Report each line of the data that has "domain" somewhere in it.

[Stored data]
===

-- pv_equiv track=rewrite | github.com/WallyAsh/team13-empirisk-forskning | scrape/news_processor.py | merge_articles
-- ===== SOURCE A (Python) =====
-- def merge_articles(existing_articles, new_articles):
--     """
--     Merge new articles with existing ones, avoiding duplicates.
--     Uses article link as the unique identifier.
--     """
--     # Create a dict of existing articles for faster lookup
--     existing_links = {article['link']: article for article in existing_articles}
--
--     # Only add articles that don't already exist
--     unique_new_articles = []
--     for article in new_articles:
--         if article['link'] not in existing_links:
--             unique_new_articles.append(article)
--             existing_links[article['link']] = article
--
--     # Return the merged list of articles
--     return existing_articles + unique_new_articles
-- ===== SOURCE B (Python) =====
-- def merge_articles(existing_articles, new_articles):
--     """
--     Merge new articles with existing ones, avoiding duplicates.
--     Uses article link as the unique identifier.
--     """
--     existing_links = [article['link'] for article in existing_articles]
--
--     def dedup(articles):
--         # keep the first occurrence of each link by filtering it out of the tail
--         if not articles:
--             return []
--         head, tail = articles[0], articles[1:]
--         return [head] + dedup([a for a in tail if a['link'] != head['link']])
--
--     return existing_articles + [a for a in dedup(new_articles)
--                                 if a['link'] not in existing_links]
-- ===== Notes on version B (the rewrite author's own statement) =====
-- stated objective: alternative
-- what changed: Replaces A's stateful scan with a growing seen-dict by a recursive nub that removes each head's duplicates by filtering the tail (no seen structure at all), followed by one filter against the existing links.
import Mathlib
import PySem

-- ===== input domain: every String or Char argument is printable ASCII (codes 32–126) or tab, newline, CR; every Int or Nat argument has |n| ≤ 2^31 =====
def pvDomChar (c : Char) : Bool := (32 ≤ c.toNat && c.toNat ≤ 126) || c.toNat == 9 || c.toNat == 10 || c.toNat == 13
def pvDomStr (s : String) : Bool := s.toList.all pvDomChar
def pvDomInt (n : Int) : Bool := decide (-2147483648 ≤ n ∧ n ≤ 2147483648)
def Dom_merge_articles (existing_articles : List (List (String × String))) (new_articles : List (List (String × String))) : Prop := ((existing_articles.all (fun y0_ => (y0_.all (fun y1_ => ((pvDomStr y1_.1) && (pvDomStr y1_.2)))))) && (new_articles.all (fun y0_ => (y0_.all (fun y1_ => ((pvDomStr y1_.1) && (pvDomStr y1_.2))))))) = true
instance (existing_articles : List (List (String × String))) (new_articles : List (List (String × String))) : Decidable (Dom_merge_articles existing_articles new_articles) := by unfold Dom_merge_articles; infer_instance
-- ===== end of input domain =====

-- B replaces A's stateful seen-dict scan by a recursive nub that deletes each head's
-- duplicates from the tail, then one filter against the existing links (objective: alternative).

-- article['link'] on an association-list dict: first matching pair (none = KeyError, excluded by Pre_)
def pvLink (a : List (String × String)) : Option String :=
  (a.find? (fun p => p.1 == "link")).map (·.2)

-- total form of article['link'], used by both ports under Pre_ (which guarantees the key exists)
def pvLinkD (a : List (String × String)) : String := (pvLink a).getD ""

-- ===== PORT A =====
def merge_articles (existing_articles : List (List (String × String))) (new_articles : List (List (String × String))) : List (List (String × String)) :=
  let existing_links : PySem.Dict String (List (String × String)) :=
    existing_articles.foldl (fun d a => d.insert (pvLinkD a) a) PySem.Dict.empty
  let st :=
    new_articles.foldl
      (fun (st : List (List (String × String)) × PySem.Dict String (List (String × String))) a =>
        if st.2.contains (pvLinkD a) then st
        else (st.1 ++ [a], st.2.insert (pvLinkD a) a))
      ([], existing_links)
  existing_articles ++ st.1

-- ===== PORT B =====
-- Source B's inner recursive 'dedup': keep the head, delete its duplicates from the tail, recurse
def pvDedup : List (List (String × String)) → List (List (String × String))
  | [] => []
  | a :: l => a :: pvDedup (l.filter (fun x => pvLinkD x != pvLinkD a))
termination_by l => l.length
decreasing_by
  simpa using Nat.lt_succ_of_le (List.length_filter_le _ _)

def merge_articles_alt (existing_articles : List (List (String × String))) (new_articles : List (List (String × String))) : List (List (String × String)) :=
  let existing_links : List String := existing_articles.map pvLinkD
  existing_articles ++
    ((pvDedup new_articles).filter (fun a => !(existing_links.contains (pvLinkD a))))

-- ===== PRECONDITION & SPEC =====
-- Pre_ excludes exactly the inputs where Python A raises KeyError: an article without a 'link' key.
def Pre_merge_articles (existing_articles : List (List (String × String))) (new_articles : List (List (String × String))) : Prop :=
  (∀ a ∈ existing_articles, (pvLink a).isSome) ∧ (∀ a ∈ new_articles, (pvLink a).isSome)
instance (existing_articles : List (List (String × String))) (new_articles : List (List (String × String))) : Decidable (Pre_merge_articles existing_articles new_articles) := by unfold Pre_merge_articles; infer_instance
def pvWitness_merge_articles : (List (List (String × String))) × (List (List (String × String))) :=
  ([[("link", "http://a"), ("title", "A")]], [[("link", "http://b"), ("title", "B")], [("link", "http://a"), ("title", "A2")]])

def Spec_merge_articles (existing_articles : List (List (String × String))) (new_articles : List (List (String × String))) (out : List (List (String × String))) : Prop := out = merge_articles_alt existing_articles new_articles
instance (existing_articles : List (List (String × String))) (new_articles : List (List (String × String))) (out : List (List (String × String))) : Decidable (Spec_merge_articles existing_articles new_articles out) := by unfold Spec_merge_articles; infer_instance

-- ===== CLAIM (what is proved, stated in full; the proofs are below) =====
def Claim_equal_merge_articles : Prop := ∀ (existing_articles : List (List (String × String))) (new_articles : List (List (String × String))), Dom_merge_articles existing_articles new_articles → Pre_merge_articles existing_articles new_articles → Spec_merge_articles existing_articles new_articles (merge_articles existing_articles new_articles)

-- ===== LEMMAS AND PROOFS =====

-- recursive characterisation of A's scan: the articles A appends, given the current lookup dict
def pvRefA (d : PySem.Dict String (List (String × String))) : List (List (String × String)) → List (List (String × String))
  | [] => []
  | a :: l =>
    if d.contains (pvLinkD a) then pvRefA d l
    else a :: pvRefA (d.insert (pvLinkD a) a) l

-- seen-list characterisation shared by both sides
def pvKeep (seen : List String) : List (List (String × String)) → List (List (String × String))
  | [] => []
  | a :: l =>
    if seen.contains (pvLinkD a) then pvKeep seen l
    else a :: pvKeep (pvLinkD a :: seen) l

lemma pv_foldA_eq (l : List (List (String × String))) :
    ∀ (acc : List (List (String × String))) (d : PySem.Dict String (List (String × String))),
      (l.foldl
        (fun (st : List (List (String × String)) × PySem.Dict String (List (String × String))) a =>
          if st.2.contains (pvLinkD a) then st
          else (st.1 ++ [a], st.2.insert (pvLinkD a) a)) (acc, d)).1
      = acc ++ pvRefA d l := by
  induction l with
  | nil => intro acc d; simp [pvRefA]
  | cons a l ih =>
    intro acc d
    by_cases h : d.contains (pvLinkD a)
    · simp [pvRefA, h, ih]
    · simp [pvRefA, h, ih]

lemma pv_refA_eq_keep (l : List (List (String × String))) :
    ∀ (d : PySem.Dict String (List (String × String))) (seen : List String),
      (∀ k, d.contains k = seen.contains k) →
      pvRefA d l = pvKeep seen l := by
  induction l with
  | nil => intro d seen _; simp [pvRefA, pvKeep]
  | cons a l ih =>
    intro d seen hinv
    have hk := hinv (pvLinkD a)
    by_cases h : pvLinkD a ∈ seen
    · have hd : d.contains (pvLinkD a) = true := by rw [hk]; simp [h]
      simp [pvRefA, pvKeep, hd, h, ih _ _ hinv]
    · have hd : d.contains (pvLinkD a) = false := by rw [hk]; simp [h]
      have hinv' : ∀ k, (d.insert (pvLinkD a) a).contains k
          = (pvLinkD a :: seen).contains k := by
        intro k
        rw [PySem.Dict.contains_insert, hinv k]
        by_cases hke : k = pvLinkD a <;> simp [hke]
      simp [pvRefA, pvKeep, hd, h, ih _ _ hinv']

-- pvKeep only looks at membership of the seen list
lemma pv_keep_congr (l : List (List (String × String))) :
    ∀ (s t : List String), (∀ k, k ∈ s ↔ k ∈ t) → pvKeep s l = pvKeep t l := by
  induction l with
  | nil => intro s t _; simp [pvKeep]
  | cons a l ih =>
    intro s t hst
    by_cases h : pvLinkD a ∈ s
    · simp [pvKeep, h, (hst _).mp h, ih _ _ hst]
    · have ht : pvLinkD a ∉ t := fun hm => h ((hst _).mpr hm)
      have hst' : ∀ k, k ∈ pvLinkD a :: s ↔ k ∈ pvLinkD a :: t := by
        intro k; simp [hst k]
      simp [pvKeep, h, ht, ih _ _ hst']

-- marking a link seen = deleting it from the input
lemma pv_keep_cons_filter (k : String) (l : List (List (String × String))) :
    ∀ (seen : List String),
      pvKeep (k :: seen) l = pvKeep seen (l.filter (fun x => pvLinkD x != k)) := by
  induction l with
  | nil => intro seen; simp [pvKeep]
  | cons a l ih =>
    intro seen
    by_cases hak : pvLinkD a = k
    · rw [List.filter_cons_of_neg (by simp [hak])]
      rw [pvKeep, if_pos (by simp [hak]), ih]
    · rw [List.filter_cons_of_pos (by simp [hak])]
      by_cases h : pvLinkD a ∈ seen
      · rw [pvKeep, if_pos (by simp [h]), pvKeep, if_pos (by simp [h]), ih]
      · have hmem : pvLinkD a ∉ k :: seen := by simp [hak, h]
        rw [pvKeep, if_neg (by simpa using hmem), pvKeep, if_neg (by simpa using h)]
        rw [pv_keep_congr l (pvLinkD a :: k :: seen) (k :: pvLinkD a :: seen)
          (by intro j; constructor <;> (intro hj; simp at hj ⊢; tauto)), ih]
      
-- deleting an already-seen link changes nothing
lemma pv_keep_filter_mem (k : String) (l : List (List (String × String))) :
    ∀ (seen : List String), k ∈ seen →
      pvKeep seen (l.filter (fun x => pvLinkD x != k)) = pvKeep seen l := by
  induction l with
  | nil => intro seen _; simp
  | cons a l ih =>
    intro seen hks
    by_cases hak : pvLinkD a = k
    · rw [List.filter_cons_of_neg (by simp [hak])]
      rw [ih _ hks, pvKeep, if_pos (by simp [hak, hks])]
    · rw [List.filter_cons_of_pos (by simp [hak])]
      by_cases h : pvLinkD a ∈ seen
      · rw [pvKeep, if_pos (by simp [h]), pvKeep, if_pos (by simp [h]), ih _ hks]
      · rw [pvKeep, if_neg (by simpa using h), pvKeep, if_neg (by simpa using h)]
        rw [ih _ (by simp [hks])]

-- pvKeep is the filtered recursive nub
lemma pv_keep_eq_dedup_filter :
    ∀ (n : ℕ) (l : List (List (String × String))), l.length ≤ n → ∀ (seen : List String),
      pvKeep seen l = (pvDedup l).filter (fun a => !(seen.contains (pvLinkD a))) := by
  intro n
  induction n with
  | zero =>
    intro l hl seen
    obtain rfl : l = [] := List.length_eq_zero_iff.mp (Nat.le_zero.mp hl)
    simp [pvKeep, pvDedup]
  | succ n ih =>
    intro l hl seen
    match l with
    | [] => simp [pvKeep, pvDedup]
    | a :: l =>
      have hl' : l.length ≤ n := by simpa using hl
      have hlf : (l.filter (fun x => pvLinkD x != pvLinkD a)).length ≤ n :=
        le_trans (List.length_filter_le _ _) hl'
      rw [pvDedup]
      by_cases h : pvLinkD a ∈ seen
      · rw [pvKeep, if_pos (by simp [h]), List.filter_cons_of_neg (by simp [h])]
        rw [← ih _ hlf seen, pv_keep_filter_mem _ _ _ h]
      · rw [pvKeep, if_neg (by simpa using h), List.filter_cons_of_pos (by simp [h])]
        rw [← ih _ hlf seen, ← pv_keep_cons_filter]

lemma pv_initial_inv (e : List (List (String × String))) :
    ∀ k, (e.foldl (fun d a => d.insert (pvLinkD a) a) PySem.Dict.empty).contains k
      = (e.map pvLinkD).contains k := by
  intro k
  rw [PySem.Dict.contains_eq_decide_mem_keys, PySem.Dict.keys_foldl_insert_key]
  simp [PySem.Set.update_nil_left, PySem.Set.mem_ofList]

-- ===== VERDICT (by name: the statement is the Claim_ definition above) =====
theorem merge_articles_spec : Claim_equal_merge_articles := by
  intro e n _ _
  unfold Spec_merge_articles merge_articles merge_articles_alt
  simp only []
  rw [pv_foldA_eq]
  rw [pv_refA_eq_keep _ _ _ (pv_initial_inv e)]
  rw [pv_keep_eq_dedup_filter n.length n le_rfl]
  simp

===

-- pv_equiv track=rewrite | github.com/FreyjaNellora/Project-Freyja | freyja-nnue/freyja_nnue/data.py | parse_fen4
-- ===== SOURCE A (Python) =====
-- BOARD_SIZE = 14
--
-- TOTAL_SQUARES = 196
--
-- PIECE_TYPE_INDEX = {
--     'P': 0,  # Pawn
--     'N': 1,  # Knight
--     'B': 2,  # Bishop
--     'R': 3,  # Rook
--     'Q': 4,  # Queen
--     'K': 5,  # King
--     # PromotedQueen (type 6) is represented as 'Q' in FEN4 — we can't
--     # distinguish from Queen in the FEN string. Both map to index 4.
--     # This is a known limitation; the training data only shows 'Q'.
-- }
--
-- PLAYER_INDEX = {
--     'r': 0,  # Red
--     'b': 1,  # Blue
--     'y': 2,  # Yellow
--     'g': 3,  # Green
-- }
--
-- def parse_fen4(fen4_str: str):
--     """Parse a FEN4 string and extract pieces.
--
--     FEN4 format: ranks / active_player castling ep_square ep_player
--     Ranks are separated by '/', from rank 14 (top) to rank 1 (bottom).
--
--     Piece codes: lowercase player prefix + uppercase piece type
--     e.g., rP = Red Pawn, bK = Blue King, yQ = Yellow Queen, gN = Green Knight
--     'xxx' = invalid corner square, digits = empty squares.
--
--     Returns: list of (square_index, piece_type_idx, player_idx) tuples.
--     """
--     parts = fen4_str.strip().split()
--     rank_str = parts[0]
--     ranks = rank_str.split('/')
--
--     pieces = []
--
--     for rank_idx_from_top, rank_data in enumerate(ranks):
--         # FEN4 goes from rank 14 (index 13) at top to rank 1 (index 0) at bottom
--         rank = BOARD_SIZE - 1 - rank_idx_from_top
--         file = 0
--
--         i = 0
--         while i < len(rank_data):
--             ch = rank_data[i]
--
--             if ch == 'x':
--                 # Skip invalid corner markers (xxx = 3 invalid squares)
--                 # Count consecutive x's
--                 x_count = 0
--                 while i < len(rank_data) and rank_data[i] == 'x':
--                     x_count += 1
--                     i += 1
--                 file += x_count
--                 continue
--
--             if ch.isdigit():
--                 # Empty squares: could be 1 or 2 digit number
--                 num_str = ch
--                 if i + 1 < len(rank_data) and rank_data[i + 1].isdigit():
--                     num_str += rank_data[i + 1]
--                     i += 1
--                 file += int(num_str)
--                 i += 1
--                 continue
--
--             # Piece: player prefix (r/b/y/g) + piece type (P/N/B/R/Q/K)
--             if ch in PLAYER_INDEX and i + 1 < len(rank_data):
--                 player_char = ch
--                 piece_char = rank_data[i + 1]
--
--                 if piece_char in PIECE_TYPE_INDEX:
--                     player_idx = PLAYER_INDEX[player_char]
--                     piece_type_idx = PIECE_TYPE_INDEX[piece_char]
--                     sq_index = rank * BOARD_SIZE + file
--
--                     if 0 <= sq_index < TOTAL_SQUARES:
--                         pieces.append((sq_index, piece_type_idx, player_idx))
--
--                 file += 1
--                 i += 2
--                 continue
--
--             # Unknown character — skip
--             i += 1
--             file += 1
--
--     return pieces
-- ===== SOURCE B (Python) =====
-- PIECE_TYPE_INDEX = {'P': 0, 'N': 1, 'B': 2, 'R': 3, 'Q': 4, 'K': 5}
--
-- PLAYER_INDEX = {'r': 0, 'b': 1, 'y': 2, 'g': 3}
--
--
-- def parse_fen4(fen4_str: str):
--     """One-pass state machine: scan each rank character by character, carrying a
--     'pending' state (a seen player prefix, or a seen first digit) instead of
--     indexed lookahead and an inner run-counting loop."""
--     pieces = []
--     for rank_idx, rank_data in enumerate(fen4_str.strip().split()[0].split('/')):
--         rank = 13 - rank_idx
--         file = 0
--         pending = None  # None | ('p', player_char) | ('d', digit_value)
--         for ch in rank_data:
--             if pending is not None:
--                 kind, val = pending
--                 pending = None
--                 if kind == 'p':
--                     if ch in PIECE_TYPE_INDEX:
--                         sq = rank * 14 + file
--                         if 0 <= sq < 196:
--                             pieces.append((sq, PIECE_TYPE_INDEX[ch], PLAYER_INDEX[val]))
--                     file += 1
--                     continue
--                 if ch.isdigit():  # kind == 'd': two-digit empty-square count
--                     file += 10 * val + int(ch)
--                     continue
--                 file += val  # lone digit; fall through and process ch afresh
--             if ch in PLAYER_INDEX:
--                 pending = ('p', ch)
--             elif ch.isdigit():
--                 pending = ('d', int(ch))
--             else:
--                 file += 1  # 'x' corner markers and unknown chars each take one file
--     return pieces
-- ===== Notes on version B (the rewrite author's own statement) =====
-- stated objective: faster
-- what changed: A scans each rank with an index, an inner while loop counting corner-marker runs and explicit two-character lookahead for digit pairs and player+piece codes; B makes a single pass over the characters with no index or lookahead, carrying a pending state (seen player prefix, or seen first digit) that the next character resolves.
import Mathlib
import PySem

===

SOLUTION TO THE PROBLEM:
-- ===== input domain: every String or Char argument is printable ASCII (codes 32–126) or tab, newline, CR; every Int or Nat argument has |n| ≤ 2^31 =====
-- ===== end of input domain =====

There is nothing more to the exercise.